Pero antes de que pudiera pensar demasiado, el fuerte sonido de mi helicóptero llenó el aire; el rítmico golpeteo de las hélices ahogaba cualquier otro ruido mientras descendía en círculos sobre el pequeño helipuerto en un rincón del hotel.
Sí, me llamo Santiago Moreno. Soy el hombre más rico de Westpoint State y el soltero más codiciado de toda la región. El peso de ese título me pesaba sobre los hombros como un traje caro: me quedaba perfecto, pero a veces me resultaba sofocante.
Soy dueño de la empresa tecnológica más grande del país y adquiero empresas según me parece, igual que la que me dirijo a ella.
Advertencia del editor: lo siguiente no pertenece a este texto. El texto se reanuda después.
-- pv_equiv track=rewrite | github.com/Neuronspeeed/A-J | old/latent_thinking.py | compare_decimal_strings
-- ===== SOURCE A (Python) =====
-- def compare_decimal_strings(expected, actual):
--     """
--     Compares two strings representing decimal numbers and counts the number of correct digits (ignoring the decimal point)
--     from the most significant digit until the first mismatch.
--
--     Args:
--         expected (str): The expected number as a string (e.g., '5.264')
--         actual (str): The actual number as a string (e.g., '5.164')
--     Returns:
--         int: The number of correct digits from the start (ignoring the decimal point)
--
--     Examples:
--         compare_decimal_strings('5.264', '4.264') -> 0
--         compare_decimal_strings('5.264', '5.164') -> 1
--         compare_decimal_strings('5.264', '5.263') -> 3
--         compare_decimal_strings('12.345', '12.349') -> 4
--         compare_decimal_strings('12.345', '12.345') -> 5
--     """
--     # Remove decimal points
--     exp_digits = expected.replace('.', '')
--     act_digits = actual.replace('.', '')
--
--     # Compare digit by digit
--     correct = 0
--     for e, a in zip(exp_digits, act_digits):
--         if e == a:
--             correct += 1
--         else:
--             break
--     return correct
-- ===== SOURCE B (Python) =====
-- def compare_decimal_strings(expected, actual):
--     # Binary search for the longest k with e[:k] == a[:k] (the count of
--     # matching leading digits), instead of a linear digit-by-digit scan.
--     e = expected.replace('.', '')
--     a = actual.replace('.', '')
--     lo, hi = 0, min(len(e), len(a))
--     while lo < hi:
--         mid = (lo + hi + 1) // 2
--         if e[:mid] == a[:mid]:
--             lo = mid
--         else:
--             hi = mid - 1
--     return lo
-- ===== Notes on version B (the rewrite author's own statement) =====
-- stated objective: alternative
-- what changed: B replaces A's digit-by-digit counting loop with a binary search over the prefix length, comparing whole slices e[:mid] == a[:mid] to find the longest matching prefix.
import Mathlib
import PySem

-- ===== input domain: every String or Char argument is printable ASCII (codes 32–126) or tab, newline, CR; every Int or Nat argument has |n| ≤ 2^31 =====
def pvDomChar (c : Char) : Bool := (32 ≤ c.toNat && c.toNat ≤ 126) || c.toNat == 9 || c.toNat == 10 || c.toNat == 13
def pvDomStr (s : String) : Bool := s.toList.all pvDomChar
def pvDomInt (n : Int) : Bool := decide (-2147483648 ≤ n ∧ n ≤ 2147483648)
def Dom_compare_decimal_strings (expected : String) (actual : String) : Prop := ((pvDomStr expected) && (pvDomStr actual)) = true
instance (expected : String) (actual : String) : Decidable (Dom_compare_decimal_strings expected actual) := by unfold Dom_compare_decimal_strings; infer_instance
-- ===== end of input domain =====

-- B replaces A's digit-by-digit counting loop with a binary search over the prefix
-- length (whole-slice comparisons e[:mid] == a[:mid]); alternative algorithm, same result.

-- ===== PORT A =====
-- the 'for e, a in zip(...): if e == a: correct += 1 else: break' loop
def pvALoop : List (Char × Char) → Int → Int
  | [], c => c
  | (e, a) :: rest, c => if e == a then pvALoop rest (c + 1) else c

def compare_decimal_strings (expected : String) (actual : String) : Int :=
  let exp_digits := PySem.Str.replace expected "." ""
  let act_digits := PySem.Str.replace actual "." ""
  pvALoop (List.zip exp_digits.toList act_digits.toList) 0

-- ===== PORT B =====
-- the 'while lo < hi: mid = (lo+hi+1)//2; if e[:mid]==a[:mid]: lo = mid else: hi = mid-1' loop.
-- lo, hi are Python ints that are provably ≥ 0 throughout (lo starts at 0 and only grows),
-- so they are carried as Nat; '(lo+hi+1)//2' on nonnegative ints is Nat division, and
-- 'e[:mid]' for 0 ≤ mid is PySem.List.slice with upper bound mid, i.e. List.take mid.
def pvBSearch (e a : List Char) (lo hi : Nat) : Nat :=
  if _h : lo < hi then
    let mid := (lo + hi + 1) / 2
    if e.take mid == a.take mid then pvBSearch e a mid hi
    else pvBSearch e a lo (mid - 1)
  else lo
termination_by hi - lo
decreasing_by all_goals omega

def compare_decimal_strings_alt (expected : String) (actual : String) : Int :=
  let e := (PySem.Str.replace expected "." "").toList
  let a := (PySem.Str.replace actual "." "").toList
  (pvBSearch e a 0 (min e.length a.length) : Nat)

-- ===== PRECONDITION & SPEC =====
def Spec_compare_decimal_strings (expected : String) (actual : String) (out : Int) : Prop := out = compare_decimal_strings_alt expected actual
instance (expected : String) (actual : String) (out : Int) : Decidable (Spec_compare_decimal_strings expected actual out) := by unfold Spec_compare_decimal_strings; infer_instance

-- ===== CLAIM (what is proved, stated in full; the proofs are below) =====
def Claim_equal_compare_decimal_strings : Prop := ∀ (expected : String) (actual : String), Dom_compare_decimal_strings expected actual → Spec_compare_decimal_strings expected actual (compare_decimal_strings expected actual)

-- ===== LEMMAS AND PROOFS =====

-- longest-common-prefix length: the common value both loops compute
def pvLcp : List Char → List Char → Nat
  | x :: xs, y :: ys => if x = y then pvLcp xs ys + 1 else 0
  | _, _ => 0

theorem pvLcp_le_left : ∀ (e a : List Char), pvLcp e a ≤ e.length := by
  intro e; induction e with
  | nil => intro a; cases a <;> simp [pvLcp]
  | cons x xs ih =>
    intro a; cases a with
    | nil => simp [pvLcp]
    | cons y ys =>
      by_cases h : x = y <;> simp [pvLcp, h]
      exact ih ys

theorem pvLcp_le_right : ∀ (e a : List Char), pvLcp e a ≤ a.length := by
  intro e; induction e with
  | nil => intro a; cases a <;> simp [pvLcp]
  | cons x xs ih =>
    intro a; cases a with
    | nil => simp [pvLcp]
    | cons y ys =>
      by_cases h : x = y <;> simp [pvLcp, h]
      exact ih ys

-- A's loop computes the accumulator plus the lcp length
theorem pvALoop_eq : ∀ (e a : List Char) (c : Int),
    pvALoop (List.zip e a) c = c + (pvLcp e a : Nat) := by
  intro e; induction e with
  | nil => intro a c; cases a <;> simp [pvALoop, pvLcp]
  | cons x xs ih =>
    intro a c; cases a with
    | nil => simp [pvALoop, pvLcp]
    | cons y ys =>
      by_cases h : x = y
      · simp [pvALoop, pvLcp, h, ih ys (c + 1)]; ring
      · simp [pvALoop, pvLcp, h]

-- a prefix comparison decides position relative to the lcp
theorem take_eq_iff : ∀ (e a : List Char) (k : Nat),
    k ≤ e.length → k ≤ a.length → (e.take k = a.take k ↔ k ≤ pvLcp e a) := by
  intro e; induction e with
  | nil =>
    intro a k hk _
    have : k = 0 := by simpa using hk
    subst this; simp
  | cons x xs ih =>
    intro a k hke hka
    cases a with
    | nil => simp at hka; subst hka; simp
    | cons y ys =>
      cases k with
      | zero => simp
      | succ k =>
        simp only [List.take_succ_cons, List.cons.injEq, pvLcp]
        by_cases h : x = y
        · simpa [h] using ih ys k (by simpa using hke) (by simpa using hka)
        · simp [h]

-- the binary search homes in on the lcp
theorem pvBSearch_eq (e a : List Char) :
    ∀ (n lo hi : Nat), hi - lo ≤ n → lo ≤ pvLcp e a → pvLcp e a ≤ hi →
      hi ≤ min e.length a.length → pvBSearch e a lo hi = pvLcp e a := by
  intro n
  induction n with
  | zero => intro lo hi h1 h2 h3 _; rw [pvBSearch]; simp only [show ¬ lo < hi by omega]; simp; omega
  | succ n ih =>
    intro lo hi h1 h2 h3 hle
    rw [pvBSearch]
    by_cases hlt : lo < hi
    · simp only [hlt, dif_pos]
      have hmid1 : lo < (lo + hi + 1) / 2 := by omega
      have hmid2 : (lo + hi + 1) / 2 ≤ hi := by omega
      have hiff := take_eq_iff e a ((lo + hi + 1) / 2) (by omega) (by omega)
      by_cases htake : e.take ((lo + hi + 1) / 2) = a.take ((lo + hi + 1) / 2)
      · simp only [htake, beq_self_eq_true, if_true]
        exact ih _ _ (by omega) (hiff.mp htake) h3 hle
      · rw [if_neg (by simpa using htake)]
        have : ¬ ((lo + hi + 1) / 2 ≤ pvLcp e a) := fun h => htake (hiff.mpr h)
        exact ih _ _ (by omega) h2 (by omega) (by omega)
    · simp [hlt]; omega

theorem compare_decimal_strings_spec : Claim_equal_compare_decimal_strings := by
  intro expected actual _
  show compare_decimal_strings expected actual = compare_decimal_strings_alt expected actual
  unfold compare_decimal_strings compare_decimal_strings_alt
  simp only []
  set e := (PySem.Str.replace expected "." "").toList with he
  set a := (PySem.Str.replace actual "." "").toList with ha
  rw [pvALoop_eq, pvBSearch_eq e a (min e.length a.length) 0 (min e.length a.length)
      (by omega) (Nat.zero_le _) (by have := pvLcp_le_left e a; have := pvLcp_le_right e a; omega)
      (le_refl _)]
  simp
Cada adquisición era como coleccionar trofeos, brillantes y satisfactorios, pero que nunca llenaban del todo los huecos.
A pesar de mi fama y mi dinero, desconfío de quienes intentan estafarme, por eso detesto tanto a mi ahora exesposa que incluso pensar en ella me oprimía el pecho con un resentimiento familiar, como morder algo que parecía dulce pero sabía amargo.
Justo antes de que mi helicóptero desapareciera del campo de visión del hotel, vi una figura sospechosa. Acababa de apartar la mirada de nosotros y ahora estaba en su teléfono, probablemente informando a quien lo envió.
Y solo por su aspecto, supe quién me había drogado y por qué.